Look for the word "positions" in the entries below, then copy every line that has it.

Saved entries
┌────────

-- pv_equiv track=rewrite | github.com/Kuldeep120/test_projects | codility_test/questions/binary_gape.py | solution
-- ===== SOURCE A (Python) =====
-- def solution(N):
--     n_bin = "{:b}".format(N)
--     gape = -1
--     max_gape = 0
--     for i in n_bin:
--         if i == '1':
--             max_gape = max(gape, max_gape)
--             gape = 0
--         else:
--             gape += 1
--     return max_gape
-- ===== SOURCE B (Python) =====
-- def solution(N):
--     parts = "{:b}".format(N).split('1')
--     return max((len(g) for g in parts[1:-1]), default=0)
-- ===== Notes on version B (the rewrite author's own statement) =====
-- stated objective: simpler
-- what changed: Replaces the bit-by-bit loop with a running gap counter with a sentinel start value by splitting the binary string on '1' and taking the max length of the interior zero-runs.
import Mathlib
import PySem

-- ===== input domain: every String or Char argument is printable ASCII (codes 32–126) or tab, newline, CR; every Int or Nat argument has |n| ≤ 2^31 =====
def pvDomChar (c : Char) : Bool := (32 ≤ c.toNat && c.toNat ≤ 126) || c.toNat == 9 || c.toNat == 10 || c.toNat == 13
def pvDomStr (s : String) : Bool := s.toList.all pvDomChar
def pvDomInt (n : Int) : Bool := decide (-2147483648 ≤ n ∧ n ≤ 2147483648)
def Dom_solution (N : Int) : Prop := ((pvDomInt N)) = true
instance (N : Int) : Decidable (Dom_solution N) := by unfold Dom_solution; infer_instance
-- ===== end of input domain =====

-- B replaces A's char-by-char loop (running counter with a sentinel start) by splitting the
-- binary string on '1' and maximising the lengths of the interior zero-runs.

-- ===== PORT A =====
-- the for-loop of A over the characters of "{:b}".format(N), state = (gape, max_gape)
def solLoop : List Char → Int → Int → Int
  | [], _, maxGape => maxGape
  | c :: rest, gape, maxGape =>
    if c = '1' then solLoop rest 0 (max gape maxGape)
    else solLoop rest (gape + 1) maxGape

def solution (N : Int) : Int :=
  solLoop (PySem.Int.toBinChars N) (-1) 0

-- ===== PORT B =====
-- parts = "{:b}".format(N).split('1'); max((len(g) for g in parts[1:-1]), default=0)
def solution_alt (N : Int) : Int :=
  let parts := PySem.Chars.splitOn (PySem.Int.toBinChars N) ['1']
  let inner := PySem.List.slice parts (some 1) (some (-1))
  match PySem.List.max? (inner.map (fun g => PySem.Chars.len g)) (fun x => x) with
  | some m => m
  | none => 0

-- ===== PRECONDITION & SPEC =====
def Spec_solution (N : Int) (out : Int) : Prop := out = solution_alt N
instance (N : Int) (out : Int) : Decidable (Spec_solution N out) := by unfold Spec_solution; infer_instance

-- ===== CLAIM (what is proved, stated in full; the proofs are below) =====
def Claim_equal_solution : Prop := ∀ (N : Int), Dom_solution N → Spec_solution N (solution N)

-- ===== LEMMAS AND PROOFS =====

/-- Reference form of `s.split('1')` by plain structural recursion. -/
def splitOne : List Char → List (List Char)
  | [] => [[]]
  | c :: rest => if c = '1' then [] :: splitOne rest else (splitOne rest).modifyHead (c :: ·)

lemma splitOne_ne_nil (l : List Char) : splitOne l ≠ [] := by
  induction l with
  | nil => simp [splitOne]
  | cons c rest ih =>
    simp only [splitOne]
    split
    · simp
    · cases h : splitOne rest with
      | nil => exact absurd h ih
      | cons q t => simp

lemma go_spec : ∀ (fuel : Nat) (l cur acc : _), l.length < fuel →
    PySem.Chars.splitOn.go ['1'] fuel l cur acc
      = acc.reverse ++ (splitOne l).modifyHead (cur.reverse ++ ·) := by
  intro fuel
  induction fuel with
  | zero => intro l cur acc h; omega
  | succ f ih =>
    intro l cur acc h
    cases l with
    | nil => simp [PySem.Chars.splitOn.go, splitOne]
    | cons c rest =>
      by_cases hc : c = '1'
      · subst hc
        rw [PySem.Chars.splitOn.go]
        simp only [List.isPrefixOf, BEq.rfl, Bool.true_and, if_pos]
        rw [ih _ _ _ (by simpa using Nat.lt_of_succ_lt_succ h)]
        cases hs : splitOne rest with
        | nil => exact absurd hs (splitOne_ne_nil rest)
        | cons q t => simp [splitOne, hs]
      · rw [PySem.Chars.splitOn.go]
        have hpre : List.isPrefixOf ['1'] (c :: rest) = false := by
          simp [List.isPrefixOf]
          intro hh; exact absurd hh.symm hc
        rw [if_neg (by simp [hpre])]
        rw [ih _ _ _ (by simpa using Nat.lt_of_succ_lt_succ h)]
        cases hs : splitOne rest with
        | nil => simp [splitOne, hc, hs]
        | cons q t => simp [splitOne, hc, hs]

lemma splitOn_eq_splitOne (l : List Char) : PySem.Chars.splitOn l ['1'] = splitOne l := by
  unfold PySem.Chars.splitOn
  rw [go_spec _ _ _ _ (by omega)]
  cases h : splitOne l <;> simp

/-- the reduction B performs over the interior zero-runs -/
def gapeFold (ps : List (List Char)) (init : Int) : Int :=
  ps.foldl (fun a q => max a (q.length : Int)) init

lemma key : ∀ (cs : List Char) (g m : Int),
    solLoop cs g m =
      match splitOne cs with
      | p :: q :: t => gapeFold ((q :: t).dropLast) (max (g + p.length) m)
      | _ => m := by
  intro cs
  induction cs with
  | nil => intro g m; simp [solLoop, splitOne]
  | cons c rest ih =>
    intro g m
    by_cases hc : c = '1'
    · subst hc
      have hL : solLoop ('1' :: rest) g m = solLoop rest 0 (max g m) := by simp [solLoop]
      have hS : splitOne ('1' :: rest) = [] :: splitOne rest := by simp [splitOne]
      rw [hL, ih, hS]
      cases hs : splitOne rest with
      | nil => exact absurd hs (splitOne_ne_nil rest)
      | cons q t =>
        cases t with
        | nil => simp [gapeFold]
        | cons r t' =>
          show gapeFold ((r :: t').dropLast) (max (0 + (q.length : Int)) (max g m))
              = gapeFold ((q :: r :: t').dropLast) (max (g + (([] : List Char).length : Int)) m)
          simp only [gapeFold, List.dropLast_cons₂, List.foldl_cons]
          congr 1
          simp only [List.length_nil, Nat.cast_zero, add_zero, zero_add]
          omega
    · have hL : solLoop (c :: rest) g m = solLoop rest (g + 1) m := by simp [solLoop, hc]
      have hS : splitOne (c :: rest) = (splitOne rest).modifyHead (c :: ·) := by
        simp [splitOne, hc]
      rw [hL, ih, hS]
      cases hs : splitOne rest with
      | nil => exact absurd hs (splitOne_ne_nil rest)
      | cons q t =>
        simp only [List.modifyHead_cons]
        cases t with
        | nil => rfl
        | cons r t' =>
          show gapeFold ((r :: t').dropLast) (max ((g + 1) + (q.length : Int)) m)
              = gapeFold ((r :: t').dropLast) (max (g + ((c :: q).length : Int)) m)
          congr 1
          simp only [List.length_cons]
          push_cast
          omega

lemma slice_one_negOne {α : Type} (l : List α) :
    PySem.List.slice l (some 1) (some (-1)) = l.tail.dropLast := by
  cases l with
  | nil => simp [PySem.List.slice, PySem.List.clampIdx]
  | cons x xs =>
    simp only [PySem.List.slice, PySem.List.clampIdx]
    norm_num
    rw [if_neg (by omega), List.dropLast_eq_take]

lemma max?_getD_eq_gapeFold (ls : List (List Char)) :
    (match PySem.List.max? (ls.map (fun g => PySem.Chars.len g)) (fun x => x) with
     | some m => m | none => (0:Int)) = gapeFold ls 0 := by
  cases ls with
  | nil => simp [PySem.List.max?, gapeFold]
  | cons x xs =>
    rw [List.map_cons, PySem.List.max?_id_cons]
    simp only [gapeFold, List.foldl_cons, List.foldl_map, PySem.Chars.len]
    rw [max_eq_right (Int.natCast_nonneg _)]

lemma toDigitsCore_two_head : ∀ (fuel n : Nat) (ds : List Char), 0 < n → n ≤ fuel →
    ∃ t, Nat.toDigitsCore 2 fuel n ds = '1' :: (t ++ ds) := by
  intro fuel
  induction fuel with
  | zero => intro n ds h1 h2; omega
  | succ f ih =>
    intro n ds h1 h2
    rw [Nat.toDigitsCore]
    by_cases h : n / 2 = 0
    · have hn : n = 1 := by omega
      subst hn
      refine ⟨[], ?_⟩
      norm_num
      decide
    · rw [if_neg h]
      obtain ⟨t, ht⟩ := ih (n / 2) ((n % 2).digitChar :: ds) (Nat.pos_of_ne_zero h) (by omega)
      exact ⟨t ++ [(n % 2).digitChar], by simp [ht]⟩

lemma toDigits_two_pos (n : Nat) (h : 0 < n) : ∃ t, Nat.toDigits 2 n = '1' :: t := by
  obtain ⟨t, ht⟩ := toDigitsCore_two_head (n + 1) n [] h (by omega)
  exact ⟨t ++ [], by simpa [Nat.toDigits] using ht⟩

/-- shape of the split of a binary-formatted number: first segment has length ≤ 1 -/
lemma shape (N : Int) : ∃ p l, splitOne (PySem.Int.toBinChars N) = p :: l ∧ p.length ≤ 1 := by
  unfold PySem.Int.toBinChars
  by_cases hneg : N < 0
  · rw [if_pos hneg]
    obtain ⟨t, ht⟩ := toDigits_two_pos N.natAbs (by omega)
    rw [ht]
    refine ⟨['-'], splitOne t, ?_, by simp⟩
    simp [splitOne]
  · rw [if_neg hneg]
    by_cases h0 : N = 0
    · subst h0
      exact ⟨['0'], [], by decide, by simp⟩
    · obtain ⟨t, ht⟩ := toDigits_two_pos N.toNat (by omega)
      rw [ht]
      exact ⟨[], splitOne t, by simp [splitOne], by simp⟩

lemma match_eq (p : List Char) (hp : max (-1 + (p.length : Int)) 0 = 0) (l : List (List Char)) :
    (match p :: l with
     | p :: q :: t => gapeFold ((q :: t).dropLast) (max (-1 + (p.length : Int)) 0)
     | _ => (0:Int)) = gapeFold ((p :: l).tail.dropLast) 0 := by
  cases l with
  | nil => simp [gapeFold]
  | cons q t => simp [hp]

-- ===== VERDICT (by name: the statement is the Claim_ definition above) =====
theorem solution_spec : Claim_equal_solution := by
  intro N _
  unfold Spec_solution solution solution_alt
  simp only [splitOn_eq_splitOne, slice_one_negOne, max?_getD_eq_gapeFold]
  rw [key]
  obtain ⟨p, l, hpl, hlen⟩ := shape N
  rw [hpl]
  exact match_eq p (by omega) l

└────────
┌────────

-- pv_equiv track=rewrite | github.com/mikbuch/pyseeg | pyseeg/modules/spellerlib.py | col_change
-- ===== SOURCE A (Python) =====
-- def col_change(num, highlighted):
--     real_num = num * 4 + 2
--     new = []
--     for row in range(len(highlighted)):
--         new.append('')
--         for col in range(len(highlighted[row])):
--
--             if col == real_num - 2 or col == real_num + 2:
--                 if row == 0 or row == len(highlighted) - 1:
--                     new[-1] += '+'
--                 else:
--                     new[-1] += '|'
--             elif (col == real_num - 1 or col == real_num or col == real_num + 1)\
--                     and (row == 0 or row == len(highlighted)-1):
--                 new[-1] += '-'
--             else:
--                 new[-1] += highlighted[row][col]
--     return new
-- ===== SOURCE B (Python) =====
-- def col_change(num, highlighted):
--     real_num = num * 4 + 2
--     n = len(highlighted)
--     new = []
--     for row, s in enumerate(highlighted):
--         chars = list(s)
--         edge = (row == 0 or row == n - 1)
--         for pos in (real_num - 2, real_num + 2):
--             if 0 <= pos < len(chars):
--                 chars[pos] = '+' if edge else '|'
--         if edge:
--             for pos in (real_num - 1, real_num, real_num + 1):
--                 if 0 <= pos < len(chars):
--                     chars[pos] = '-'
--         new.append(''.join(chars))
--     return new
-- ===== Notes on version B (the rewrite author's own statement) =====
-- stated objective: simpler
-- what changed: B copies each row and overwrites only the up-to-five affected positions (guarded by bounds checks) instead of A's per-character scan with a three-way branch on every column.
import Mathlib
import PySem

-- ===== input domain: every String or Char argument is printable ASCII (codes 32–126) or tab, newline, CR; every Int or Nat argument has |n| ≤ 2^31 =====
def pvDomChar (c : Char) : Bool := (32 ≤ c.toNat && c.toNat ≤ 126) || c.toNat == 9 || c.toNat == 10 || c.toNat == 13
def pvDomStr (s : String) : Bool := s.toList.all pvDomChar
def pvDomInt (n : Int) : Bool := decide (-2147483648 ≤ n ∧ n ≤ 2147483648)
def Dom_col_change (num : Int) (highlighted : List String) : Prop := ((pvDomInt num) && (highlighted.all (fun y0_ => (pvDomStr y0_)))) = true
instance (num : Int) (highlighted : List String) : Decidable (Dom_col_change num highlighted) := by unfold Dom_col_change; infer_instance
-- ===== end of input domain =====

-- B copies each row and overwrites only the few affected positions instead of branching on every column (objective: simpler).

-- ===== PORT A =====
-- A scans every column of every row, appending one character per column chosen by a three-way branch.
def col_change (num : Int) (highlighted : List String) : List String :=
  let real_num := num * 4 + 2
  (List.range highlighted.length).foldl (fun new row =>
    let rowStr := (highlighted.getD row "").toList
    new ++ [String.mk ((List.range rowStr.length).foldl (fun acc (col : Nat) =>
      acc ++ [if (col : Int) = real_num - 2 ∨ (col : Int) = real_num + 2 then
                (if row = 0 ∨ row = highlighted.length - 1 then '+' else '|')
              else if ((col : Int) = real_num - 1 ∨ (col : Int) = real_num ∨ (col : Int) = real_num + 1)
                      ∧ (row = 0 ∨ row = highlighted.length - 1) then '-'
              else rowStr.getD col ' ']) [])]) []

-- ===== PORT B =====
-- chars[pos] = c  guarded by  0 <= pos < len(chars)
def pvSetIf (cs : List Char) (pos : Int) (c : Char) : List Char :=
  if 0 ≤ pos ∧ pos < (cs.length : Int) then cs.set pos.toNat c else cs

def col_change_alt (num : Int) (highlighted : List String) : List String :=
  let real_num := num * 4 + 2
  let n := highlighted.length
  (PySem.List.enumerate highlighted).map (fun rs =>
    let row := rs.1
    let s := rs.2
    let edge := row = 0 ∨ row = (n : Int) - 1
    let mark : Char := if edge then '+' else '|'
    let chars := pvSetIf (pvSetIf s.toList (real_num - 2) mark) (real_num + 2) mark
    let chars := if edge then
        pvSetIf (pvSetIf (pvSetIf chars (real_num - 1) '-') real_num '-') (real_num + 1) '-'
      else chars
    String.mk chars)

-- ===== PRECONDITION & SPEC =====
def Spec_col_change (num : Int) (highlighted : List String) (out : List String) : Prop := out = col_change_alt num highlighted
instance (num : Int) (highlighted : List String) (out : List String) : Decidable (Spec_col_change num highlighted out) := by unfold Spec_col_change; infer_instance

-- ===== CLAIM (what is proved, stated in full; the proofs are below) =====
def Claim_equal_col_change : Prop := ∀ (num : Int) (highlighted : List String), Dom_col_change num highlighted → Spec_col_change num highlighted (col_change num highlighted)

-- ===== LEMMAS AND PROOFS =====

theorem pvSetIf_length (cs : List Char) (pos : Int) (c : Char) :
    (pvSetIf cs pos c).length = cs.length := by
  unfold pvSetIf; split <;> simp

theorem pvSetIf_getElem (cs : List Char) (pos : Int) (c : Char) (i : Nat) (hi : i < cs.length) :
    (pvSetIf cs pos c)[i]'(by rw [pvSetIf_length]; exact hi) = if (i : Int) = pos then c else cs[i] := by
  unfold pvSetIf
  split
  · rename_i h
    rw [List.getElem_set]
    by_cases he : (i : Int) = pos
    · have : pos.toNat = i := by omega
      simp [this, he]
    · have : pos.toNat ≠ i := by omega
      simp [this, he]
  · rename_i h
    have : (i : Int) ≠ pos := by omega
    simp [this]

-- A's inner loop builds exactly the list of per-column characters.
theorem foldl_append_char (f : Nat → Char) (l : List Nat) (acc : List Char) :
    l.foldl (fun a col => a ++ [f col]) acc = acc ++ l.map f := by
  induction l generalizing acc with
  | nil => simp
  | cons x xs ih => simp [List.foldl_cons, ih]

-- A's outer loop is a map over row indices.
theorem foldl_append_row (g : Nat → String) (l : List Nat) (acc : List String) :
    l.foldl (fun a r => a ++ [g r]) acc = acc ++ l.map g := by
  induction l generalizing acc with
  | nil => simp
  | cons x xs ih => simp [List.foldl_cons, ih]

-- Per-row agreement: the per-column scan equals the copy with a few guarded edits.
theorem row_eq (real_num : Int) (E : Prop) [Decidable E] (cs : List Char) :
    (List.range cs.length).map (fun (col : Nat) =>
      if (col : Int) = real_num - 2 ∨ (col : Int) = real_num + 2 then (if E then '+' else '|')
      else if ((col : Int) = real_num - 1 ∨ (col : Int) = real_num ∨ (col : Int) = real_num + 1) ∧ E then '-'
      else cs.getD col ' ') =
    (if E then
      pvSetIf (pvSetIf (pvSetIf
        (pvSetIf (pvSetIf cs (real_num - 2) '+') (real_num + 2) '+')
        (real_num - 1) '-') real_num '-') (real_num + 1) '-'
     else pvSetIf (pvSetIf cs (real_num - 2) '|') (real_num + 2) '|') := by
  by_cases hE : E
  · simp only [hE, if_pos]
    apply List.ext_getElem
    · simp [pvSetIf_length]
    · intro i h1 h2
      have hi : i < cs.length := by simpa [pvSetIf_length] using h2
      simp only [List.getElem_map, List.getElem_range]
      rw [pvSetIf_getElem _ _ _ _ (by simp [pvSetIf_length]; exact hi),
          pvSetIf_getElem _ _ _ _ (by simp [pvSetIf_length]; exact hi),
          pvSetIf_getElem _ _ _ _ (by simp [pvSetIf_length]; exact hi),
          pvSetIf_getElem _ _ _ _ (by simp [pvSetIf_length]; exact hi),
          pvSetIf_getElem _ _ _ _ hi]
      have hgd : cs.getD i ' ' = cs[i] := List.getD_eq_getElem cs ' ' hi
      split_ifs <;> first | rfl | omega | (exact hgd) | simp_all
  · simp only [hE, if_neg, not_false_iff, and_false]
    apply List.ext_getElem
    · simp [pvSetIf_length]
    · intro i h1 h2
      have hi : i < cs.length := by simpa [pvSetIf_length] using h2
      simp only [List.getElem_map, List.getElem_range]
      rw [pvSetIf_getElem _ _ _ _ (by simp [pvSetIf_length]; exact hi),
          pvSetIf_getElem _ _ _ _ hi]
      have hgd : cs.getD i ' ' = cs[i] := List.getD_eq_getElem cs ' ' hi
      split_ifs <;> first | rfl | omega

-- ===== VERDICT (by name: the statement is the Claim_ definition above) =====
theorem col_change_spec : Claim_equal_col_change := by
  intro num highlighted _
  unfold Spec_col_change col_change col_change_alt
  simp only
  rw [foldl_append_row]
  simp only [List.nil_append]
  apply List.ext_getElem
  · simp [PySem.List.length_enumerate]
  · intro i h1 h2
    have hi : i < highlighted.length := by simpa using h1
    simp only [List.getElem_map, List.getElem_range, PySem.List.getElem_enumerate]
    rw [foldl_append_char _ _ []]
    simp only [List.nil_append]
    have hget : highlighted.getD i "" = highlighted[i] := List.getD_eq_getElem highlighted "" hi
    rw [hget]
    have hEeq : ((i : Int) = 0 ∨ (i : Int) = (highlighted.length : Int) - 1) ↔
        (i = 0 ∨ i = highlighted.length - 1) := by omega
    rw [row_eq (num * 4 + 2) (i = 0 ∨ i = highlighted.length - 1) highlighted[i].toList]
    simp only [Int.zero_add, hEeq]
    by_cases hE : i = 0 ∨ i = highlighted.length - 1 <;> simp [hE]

└────────

Exercise output
-- what changed: B copies each row and overwrites only the up-to-five affected positions (guarded by bounds checks) instead of A's per-character scan with a three-way branch on every column.
-- B copies each row and overwrites only the few affected positions instead of branching on every column (objective: simpler).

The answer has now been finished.